--- SUPPLIED DATA ---

-- pv_equiv track=rewrite | github.com/kevin00000000/geeksforgeeks-oj | easy/star_elements.py | _star_super_star
-- ===== SOURCE A (Python) =====
-- def _star_super_star(array, length):
--     left_max = 0
--     right_max = 0
--     left_max_array = [0 for _ in range(length)]
--     right_max_array = [0 for _ in range(length)]
--     for index in range(1, length):
--         if array[index-1] > left_max:
--             left_max = array[index-1]
--         left_max_array[index] = left_max
--     for index in range(length-2, -1, -1):
--         if array[index+1] > right_max:
--             right_max = array[index+1]
--         right_max_array[index] = right_max
--     super_star = -1
--     star = []
--     for index, value in enumerate(array):
--         if value > left_max_array[index] and value > right_max_array[index]:
--             super_star = value
--             star.append(value)
--         elif value > right_max_array[index]:
--             star.append(value)
--         else:
--             pass
--     return super_star, star
-- ===== SOURCE B (Python) =====
-- def _star_super_star(array, length):
--     # one right-to-left scan marks the stars with a single running right_max;
--     # the leftmost star is the super star iff it occurs exactly once
--     is_star = [False] * length
--     right_max = 0
--     for index in range(length - 1, -1, -1):
--         if array[index] > right_max:
--             right_max = array[index]
--             is_star[index] = True
--     star = [value for index, value in enumerate(array) if is_star[index]]
--     if star and array.count(star[0]) == 1:
--         return star[0], star
--     return -1, star
-- ===== Notes on version B (the rewrite author's own statement) =====
-- stated objective: simpler
-- what changed: Replaces A's three passes with two auxiliary prefix/suffix-max int arrays by one right-to-left scan with a single running right_max that marks star positions, and derives super_star as the leftmost star when it occurs exactly once.
-- outside the precondition, e.g. on _star_super_star([], 1): A returns (-1, []), B raises IndexError
import Mathlib
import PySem

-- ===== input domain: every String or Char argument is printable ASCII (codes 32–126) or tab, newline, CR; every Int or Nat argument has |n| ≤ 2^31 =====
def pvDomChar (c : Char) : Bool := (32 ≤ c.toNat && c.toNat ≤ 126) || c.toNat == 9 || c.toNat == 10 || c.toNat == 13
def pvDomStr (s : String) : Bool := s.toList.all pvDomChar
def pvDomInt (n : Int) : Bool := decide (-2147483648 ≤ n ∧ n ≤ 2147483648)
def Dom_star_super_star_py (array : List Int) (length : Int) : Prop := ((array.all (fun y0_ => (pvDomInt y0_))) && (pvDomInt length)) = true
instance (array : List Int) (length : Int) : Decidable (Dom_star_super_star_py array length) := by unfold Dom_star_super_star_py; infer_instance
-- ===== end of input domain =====

-- B replaces A's three passes (prefix-max array, suffix-max array, final pass) by one
-- right-to-left scan with a single running right_max; objective: simpler.

-- ===== PORT A =====
-- literal transliteration of A; list indexing/assignment uses pyGetD/pySetD with default,
-- exact wherever the Python indexing is in range (guaranteed by Pre_ below)
def star_super_star_py (array : List Int) (length : Int) : Int × List Int :=
  let left_max_array : List Int := (PySem.List.pyRange 0 length 1).map (fun _ => (0 : Int))
  let right_max_array : List Int := (PySem.List.pyRange 0 length 1).map (fun _ => (0 : Int))
  let s1 := (PySem.List.pyRange 1 length 1).foldl
    (fun (st : Int × List Int) index =>
      let left_max := if PySem.List.pyGetD array (index - 1) 0 > st.1 then PySem.List.pyGetD array (index - 1) 0 else st.1
      (left_max, PySem.List.pySetD st.2 index left_max)) (0, left_max_array)
  let s2 := (PySem.List.pyRange (length - 2) (-1) (-1)).foldl
    (fun (st : Int × List Int) index =>
      let right_max := if PySem.List.pyGetD array (index + 1) 0 > st.1 then PySem.List.pyGetD array (index + 1) 0 else st.1
      (right_max, PySem.List.pySetD st.2 index right_max)) (0, right_max_array)
  let s3 := (PySem.List.enumerate array).foldl
    (fun (st : Int × List Int) iv =>
      if iv.2 > PySem.List.pyGetD s1.2 iv.1 0 ∧ iv.2 > PySem.List.pyGetD s2.2 iv.1 0 then
        (iv.2, st.2 ++ [iv.2])
      else if iv.2 > PySem.List.pyGetD s2.2 iv.1 0 then
        (st.1, st.2 ++ [iv.2])
      else st) (-1, [])
  s3

-- ===== PORT B =====
-- the comprehension's is_star[index] is pyGetD with default false (in range under Pre_)
def star_super_star_py_alt (array : List Int) (length : Int) : Int × List Int :=
  let s := (PySem.List.pyRange (length - 1) (-1) (-1)).foldl
    (fun (st : Int × List Bool) index =>
      if PySem.List.pyGetD array index 0 > st.1 then
        (PySem.List.pyGetD array index 0, PySem.List.pySetD st.2 index true)
      else st)
    (0, PySem.List.pyRepeat [false] length)
  let star := ((PySem.List.enumerate array).filter
      (fun iv => PySem.List.pyGetD s.2 iv.1 false)).map (fun iv => iv.2)
  match star with
  | [] => (-1, star)
  | s0 :: _ => if array.count s0 = 1 then (s0, star) else (-1, star)

-- ===== PRECONDITION & SPEC =====
-- Pre_ excludes the inputs where A raises IndexError (any length ≠ len(array) except the
-- empty-array corners) and the single corner array = [] with length = 1, where A's loops are
-- all skipped and it returns (-1, []) while B, which indexes array[length - 1], raises there.
def Pre_star_super_star_py (array : List Int) (length : Int) : Prop :=
  length = (array.length : Int) ∨ (array = [] ∧ length ≤ 0)
instance (array : List Int) (length : Int) : Decidable (Pre_star_super_star_py array length) := by
  unfold Pre_star_super_star_py; infer_instance

def pvWitness_star_super_star_py : List Int × Int := ([3, 1, 2], 3)

def Spec_star_super_star_py (array : List Int) (length : Int) (out : Int × List Int) : Prop :=
  out = star_super_star_py_alt array length
instance (array : List Int) (length : Int) (out : Int × List Int) : Decidable (Spec_star_super_star_py array length out) := by
  unfold Spec_star_super_star_py; infer_instance

-- ===== CLAIM (what is proved, stated in full; the proofs are below) =====
def Claim_equal_star_super_star_py : Prop := ∀ (array : List Int) (length : Int), Dom_star_super_star_py array length → Pre_star_super_star_py array length → Spec_star_super_star_py array length (star_super_star_py array length)

-- ===== LEMMAS AND PROOFS =====

-- max of a list and 0 (the running maxima A and B maintain, both start at 0)
def m0 (l : List Int) : Int := l.foldr max 0

theorem m0_nil : m0 [] = 0 := rfl
theorem m0_cons (v : Int) (l : List Int) : m0 (v :: l) = max v (m0 l) := rfl

theorem m0_nonneg (l : List Int) : 0 ≤ m0 l := by
  induction l with
  | nil => simp [m0_nil]
  | cons v l ih => rw [m0_cons]; omega

theorem m0_append_singleton (l : List Int) (x : Int) : m0 (l ++ [x]) = max (m0 l) x := by
  induction l with
  | nil => simp [m0]; omega
  | cons v l ih => simp only [List.cons_append, m0_cons, ih]; omega

theorem mem_le_m0 {x : Int} {l : List Int} (h : x ∈ l) : x ≤ m0 l := by
  induction l with
  | nil => simp at h
  | cons v l ih =>
    rw [m0_cons]
    rcases List.mem_cons.mp h with h | h
    · omega
    · have := ih h; omega

theorem m0_zero_or_mem (l : List Int) : m0 l = 0 ∨ m0 l ∈ l := by
  induction l with
  | nil => left; rfl
  | cons v l ih =>
    rw [m0_cons]
    rcases le_total v (m0 l) with h | h
    · rw [max_eq_right h]
      rcases ih with h0 | hm
      · left; exact h0
      · right; exact List.mem_cons_of_mem _ hm
    · rw [max_eq_left h]; right; exact List.mem_cons_self

theorem count_eq_zero_of_gt {v : Int} {l : List Int} (h : m0 l < v) : l.count v = 0 :=
  List.count_eq_zero.mpr (fun hm => absurd (mem_le_m0 hm) (by omega))

-- the star elements: those strictly greater than every later element (and than 0)
def starOf : List Int → List Int
  | [] => []
  | v :: rest => if m0 rest < v then v :: starOf rest else starOf rest

theorem starOf_shape (l : List Int) :
    (m0 l = 0 ∧ starOf l = []) ∨ (0 < m0 l ∧ ∃ t, starOf l = m0 l :: t) := by
  induction l with
  | nil => left; exact ⟨rfl, rfl⟩
  | cons v l ih =>
    rw [m0_cons]
    by_cases h : m0 l < v
    · right
      have h0 := m0_nonneg l
      have hm : max v (m0 l) = v := by omega
      rw [hm]
      exact ⟨by omega, starOf l, by simp [starOf, h]⟩
    · have hm : max v (m0 l) = m0 l := by omega
      rw [hm]
      rcases ih with ⟨h0, he⟩ | ⟨h0, t, ht⟩
      · left; exact ⟨h0, by simp [starOf, he]; omega⟩
      · right; exact ⟨h0, t, by simp [starOf, ht]; omega⟩

-- A's final loop, written as one structural recursion carrying the running prefix max
def aLoop : List Int → Int → Int → List Int → Int × List Int
  | [], _, sup, star => (sup, star)
  | v :: rest, lm, sup, star =>
    if lm < v ∧ m0 rest < v then aLoop rest (max lm v) v (star ++ [v])
    else if m0 rest < v then aLoop rest (max lm v) sup (star ++ [v])
    else aLoop rest (max lm v) sup star

theorem aLoop_star (l : List Int) : ∀ (lm sup : Int) (star : List Int),
    (aLoop l lm sup star).2 = star ++ starOf l := by
  induction l with
  | nil => intro lm sup star; simp [aLoop, starOf]
  | cons v rest ih =>
    intro lm sup star
    simp only [aLoop, starOf]
    by_cases hs : m0 rest < v
    · by_cases hlm : lm < v
      · rw [if_pos ⟨hlm, hs⟩, ih, if_pos hs]; simp
      · rw [if_neg (by tauto), if_pos hs, ih, if_pos hs]; simp
    · rw [if_neg (by tauto), if_neg hs, ih, if_neg hs]

theorem aLoop_sup (l : List Int) : ∀ (lm sup : Int) (star : List Int), 0 ≤ lm →
    (aLoop l lm sup star).1 = if lm < m0 l ∧ l.count (m0 l) = 1 then m0 l else sup := by
  induction l with
  | nil => intro lm sup star _; simp [aLoop, m0_nil]
  | cons v rest ih =>
    intro lm sup star hlm
    have hrn := m0_nonneg rest
    simp only [aLoop, m0_cons]
    by_cases hs : m0 rest < v
    · have hmax : max v (m0 rest) = v := by omega
      have hc0 : rest.count v = 0 := count_eq_zero_of_gt hs
      have hcc : (v :: rest).count v = rest.count v + 1 := List.count_cons_self
      by_cases hl : lm < v
      · rw [if_pos ⟨hl, hs⟩, ih _ _ _ (by omega), hmax]
        have hn1 : ¬(max lm v < m0 rest ∧ rest.count (m0 rest) = 1) := by intro hx; omega
        have hp2 : lm < v ∧ (v :: rest).count v = 1 := ⟨hl, by omega⟩
        rw [if_neg hn1, if_pos hp2]
      · have hn0 : ¬(lm < v ∧ m0 rest < v) := by intro hx; omega
        rw [if_neg hn0, if_pos hs, ih _ _ _ (by omega), hmax]
        have hn1 : ¬(max lm v < m0 rest ∧ rest.count (m0 rest) = 1) := by intro hx; omega
        have hn2 : ¬(lm < v ∧ (v :: rest).count v = 1) := by intro hx; omega
        rw [if_neg hn1, if_neg hn2]
    · have hmax : max v (m0 rest) = m0 rest := by omega
      have hn0 : ¬(lm < v ∧ m0 rest < v) := by intro hx; omega
      rw [if_neg hn0, if_neg hs, ih _ _ _ (by omega), hmax]
      by_cases heq : v = m0 rest
      · rcases m0_zero_or_mem rest with h0 | hmem
        · have hn1 : ¬(max lm v < m0 rest ∧ rest.count (m0 rest) = 1) := by intro hx; omega
          have hn2 : ¬(lm < m0 rest ∧ (v :: rest).count (m0 rest) = 1) := by intro hx; omega
          rw [if_neg hn1, if_neg hn2]
        · have hge : 1 ≤ rest.count (m0 rest) := List.one_le_count_iff.mpr hmem
          have hb' : (v :: rest).count (m0 rest) = rest.count (m0 rest) + 1 := by
            rw [← heq]; exact List.count_cons_self
          have hn1 : ¬(max lm v < m0 rest ∧ rest.count (m0 rest) = 1) := by intro hx; omega
          have hn2 : ¬(lm < m0 rest ∧ (v :: rest).count (m0 rest) = 1) := by intro hx; omega
          rw [if_neg hn1, if_neg hn2]
      · have hlt : v < m0 rest := by omega
        have hcnt : (v :: rest).count (m0 rest) = rest.count (m0 rest) :=
          List.count_cons_of_ne (by omega)
        rw [hcnt]
        by_cases hc : rest.count (m0 rest) = 1
        · by_cases h2 : lm < m0 rest
          · rw [if_pos ⟨(by omega : max lm v < m0 rest), hc⟩, if_pos ⟨h2, hc⟩]
          · have hn1 : ¬(max lm v < m0 rest ∧ rest.count (m0 rest) = 1) := by intro hx; omega
            have hn2 : ¬(lm < m0 rest ∧ rest.count (m0 rest) = 1) := by intro hx; omega
            rw [if_neg hn1, if_neg hn2]
        · have hn1 : ¬(max lm v < m0 rest ∧ rest.count (m0 rest) = 1) := fun hx => hc hx.2
          have hn2 : ¬(lm < m0 rest ∧ rest.count (m0 rest) = 1) := fun hx => hc hx.2
          rw [if_neg hn1, if_neg hn2]

-- closed form of A's first loop: positions s, s+1, …, s+c-1 receive the prefix maxima
def updL (array : List Int) : Nat → Nat → List Int → List Int
  | 0, _, arr => arr
  | c + 1, s, arr => updL array c (s + 1) (PySem.List.pySetD arr (s : Int) (m0 (array.take s)))

theorem fold1_rec (array : List Int) : ∀ (c s : Nat) (arr : List Int), 1 ≤ s →
    s + c ≤ array.length →
    (PySem.List.pyRange (s : Int) ((s : Int) + (c : Int)) 1).foldl
      (fun (st : Int × List Int) index =>
        let left_max := if PySem.List.pyGetD array (index - 1) 0 > st.1 then PySem.List.pyGetD array (index - 1) 0 else st.1
        (left_max, PySem.List.pySetD st.2 index left_max)) (m0 (array.take (s - 1)), arr)
    = (m0 (array.take (s - 1 + c)), updL array c s arr) := by
  intro c
  induction c with
  | zero =>
    intro s arr hs hlen
    rw [show ((s : Int) + ((0 : Nat) : Int)) = (s : Int) from by omega]
    rw [PySem.List.pyRange_one_eq_nil le_rfl]
    simp [updL]
  | succ c ih =>
    intro s arr hs hlen
    rw [PySem.List.pyRange_one_cons (by omega), List.foldl_cons]
    have hslt : s - 1 < array.length := by omega
    have hval : (if PySem.List.pyGetD array ((s : Int) - 1) 0 > m0 (array.take (s - 1)) then PySem.List.pyGetD array ((s : Int) - 1) 0 else m0 (array.take (s - 1))) = m0 (array.take s) := by
      rw [show ((s : Int) - 1) = ((s - 1 : Nat) : Int) from by omega, PySem.List.pyGetD_natCast]
      have hgd : array.getD (s - 1) 0 = array[s - 1] := List.getD_eq_getElem array 0 hslt
      have htake : array.take s = array.take (s - 1) ++ [array[s - 1]] := by
        conv_lhs => rw [show s = s - 1 + 1 from by omega]
        rw [List.take_add_one, List.getElem?_eq_getElem hslt]
        rfl
      rw [htake, m0_append_singleton, hgd]
      split_ifs <;> omega
    dsimp only
    rw [hval]
    rw [show ((s : Int) + 1) = ((s + 1 : Nat) : Int) from by omega,
        show ((s : Int) + ((c + 1 : Nat) : Int)) = (((s + 1 : Nat) : Int) + (c : Int)) from by omega]
    have := ih (s + 1) (PySem.List.pySetD arr (s : Int) (m0 (array.take s))) (by omega) (by omega)
    rw [show s + 1 - 1 = s from by omega] at this
    rw [this, show s - 1 + (c + 1) = s + c from by omega]
    simp [updL]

---

WHAT YOU HAVE TO DO :: Find the string "marks" in the data. Report each line it appears in.

EXERCISE SOLUTION ::
--     # one right-to-left scan marks the stars with a single running right_max;
-- what changed: Replaces A's three passes with two auxiliary prefix/suffix-max int arrays by one right-to-left scan with a single running right_max that marks star positions, and derives super_star as the leftmost star when it occurs exactly once.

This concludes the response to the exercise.